Tuesday, January 12, 2010

Transitions

Transitions can be hard, especially when what you are leaving is good. The transition has been hard on Bear for several reasons. He's been through a change in time zone (9 hours), change in schedule, change in formula (read constipation), change in sights sounds and smells, change in caregivers. On top of that he's been sick with a lot of congestion. Add to that his new parents generally don't know what they're doing and the poor baby has a lot to deal with.

That first week in Addis was a little rough for mom and dad too. Trying to parent a child you just met from a hotel room in a country you do not know is challenging. At least 4 times I forgot we couldn't drink water from the faucet and started to make a bottle or brush my teeth.
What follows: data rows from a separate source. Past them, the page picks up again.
-- pv_equiv track=rewrite | github.com/jumploop/data_structures_and_algorithms | backtracking/排列（元素无重可复选）.py | permuteRepeat
-- ===== SOURCE A (Python) =====
-- from typing import List
--
-- def permuteRepeat(nums: List[int]) -> List[List[int]]:
--     result = []
--     path = []
--     nums = sorted(nums)
--
--     def backtrack():
--         # base case，到达叶子节点
--         if len(path) == len(nums):
--             # 收集叶子节点上的值
--             result.append(path[:])
--             return
--         # 回溯算法标准框架
--         for i in range(len(nums)):
--             # 做选择
--             path.append(nums[i])
--             # 进入下一层回溯树
--             backtrack()
--             # 取消选择
--             path.pop()
--
--     backtrack()
--     return result
-- ===== SOURCE B (Python) =====
-- def permuteRepeat(nums):
--     s = sorted(nums)
--     result = [[]]
--     for _ in range(len(s)):
--         result = [prefix + [x] for prefix in result for x in s]
--     return result
-- ===== Notes on version B (the rewrite author's own statement) =====
-- stated objective: simpler
-- what changed: Replaces the recursive backtracking with a shared mutable path by an iterative breadth-first product: start from the single empty prefix and extend every prefix by every sorted element, n times.
import Mathlib
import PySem

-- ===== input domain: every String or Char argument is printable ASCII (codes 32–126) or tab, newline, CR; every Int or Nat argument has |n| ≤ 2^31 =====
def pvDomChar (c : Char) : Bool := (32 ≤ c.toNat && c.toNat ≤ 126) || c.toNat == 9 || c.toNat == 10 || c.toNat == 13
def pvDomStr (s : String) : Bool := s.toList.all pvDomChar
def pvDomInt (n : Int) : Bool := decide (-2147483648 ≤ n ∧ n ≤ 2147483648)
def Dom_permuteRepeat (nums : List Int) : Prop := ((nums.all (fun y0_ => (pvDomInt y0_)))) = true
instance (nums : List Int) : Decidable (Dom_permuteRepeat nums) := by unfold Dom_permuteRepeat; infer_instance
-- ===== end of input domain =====

-- B replaces A's recursive backtracking (shared mutable path) by an iterative breadth-first
-- product: start from the single empty prefix and extend every prefix by every sorted element, n times (simpler).


-- ===== PORT A =====
-- backtrack(): recursion on the remaining depth k = len(nums) - len(path) (Python's base case
-- `len(path) == len(nums)` is k = 0); `result` is the accumulated list, `path` the current prefix;
-- the `for i in range(len(nums)): path.append(nums[i])` loop is the foldl over s.
def permuteRepeatAux (s : List Int) (k : Nat) (path : List Int) : List (List Int) :=
  match k with
  | 0 => [path]
  | k + 1 => s.foldl (fun acc x => acc ++ permuteRepeatAux s k (path ++ [x])) []

def permuteRepeat (nums : List Int) : List (List Int) :=
  let s := PySem.List.sorted nums (fun x => x) false
  permuteRepeatAux s s.length []

-- ===== PORT B =====
def permuteRepeat_alt (nums : List Int) : List (List Int) :=
  let s := PySem.List.sorted nums (fun x => x) false
  (List.range s.length).foldl
    (fun result _ => result.flatMap (fun pfx => s.map (fun x => pfx ++ [x]))) [[]]

-- ===== PRECONDITION & SPEC =====
def Spec_permuteRepeat (nums : List Int) (out : List (List Int)) : Prop := out = permuteRepeat_alt nums
instance (nums : List Int) (out : List (List Int)) : Decidable (Spec_permuteRepeat nums out) := by unfold Spec_permuteRepeat; infer_instance

-- ===== CLAIM (what is proved, stated in full; the proofs are below) =====
def Claim_equal_permuteRepeat : Prop := ∀ (nums : List Int), Dom_permuteRepeat nums → Spec_permuteRepeat nums (permuteRepeat nums)

-- ===== LEMMAS AND PROOFS =====

-- A's recursion step, read from the other side: one more level of backtracking is one
-- breadth-first extension of every already-built prefix.
theorem permuteRepeatAux_succ (s : List Int) (k : Nat) (path : List Int) :
    permuteRepeatAux s (k + 1) path
      = (permuteRepeatAux s k path).flatMap (fun p => s.map (fun x => p ++ [x])) := by
  induction k generalizing path with
  | zero =>
    simp only [permuteRepeatAux]
    rw [show (fun (acc : List (List Int)) (x : Int) => acc ++ [path ++ [x]])
          = (fun acc x => acc ++ [(fun y => path ++ [y]) x]) from rfl,
        PySem.List.foldl_append_singleton_eq_map]
    simp
  | succ k ih =>
    rw [show permuteRepeatAux s (k + 1 + 1) path
          = s.foldl (fun acc x => acc ++ permuteRepeatAux s (k + 1) (path ++ [x])) [] from rfl,
        PySem.List.foldl_append_eq_flatMap,
        show permuteRepeatAux s (k + 1) path
          = s.foldl (fun acc x => acc ++ permuteRepeatAux s k (path ++ [x])) [] from rfl,
        PySem.List.foldl_append_eq_flatMap]
    simp only [List.nil_append, ih, List.flatMap_assoc]

-- k backtracking levels = k iterations of B's loop.
theorem permuteRepeatAux_eq_foldl (s : List Int) (k : Nat) :
    permuteRepeatAux s k []
      = (List.range k).foldl
          (fun result _ => result.flatMap (fun pfx => s.map (fun x => pfx ++ [x]))) [[]] := by
  induction k with
  | zero => rfl
  | succ k ih =>
    rw [List.range_succ, List.foldl_append, ← ih, permuteRepeatAux_succ]
    rfl

-- ===== VERDICT (by name: the statement is the Claim_ definition above) =====
theorem permuteRepeat_spec : Claim_equal_permuteRepeat := by
  intro nums _
  show permuteRepeat nums = permuteRepeat_alt nums
  unfold permuteRepeat permuteRepeat_alt
  exact permuteRepeatAux_eq_foldl _ _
Everything was new to us. From the bottles we brought that were still in their packages, to remembering to turn on a boiler for hot water. (Thank goodness we had hot water!) When he was distraught in the middle of the night, we did our best from our 12 x 12 room.

I will not easily forget the first night with Bear on gotcha day. He had been so happy through the entire meeting, fell asleep in my arms on the walk back to the hotel, and then fell asleep easily once at the hotel. But about 3 hours into it he woke up and did not know where he was. He was so scared. Our little observer looked all over the hotel with sheer panic in his eyes. Kept looking in all directions. Screamed. For hours. It was heartbreaking. We soothed as best we could, but that night nothing was going to do unless it was a special mother and he was at Hannah's Hope. That night was tough. He eventually fell asleep, but I don't know if we slept at all. The next few nights were also tough. We eventually figured out the feeding, burping, changing, playing, sleeping routine that worked. We also figured out how he liked to be held. Those first few days, he would only sleep if one of us was carrying him. We couldn't just hold him and sit or lay on the bed. We had to be standing. We were already sleep poor ourselves and our arms and backs were aching. There were times I thought one of us might fall asleep walking with him in our arms.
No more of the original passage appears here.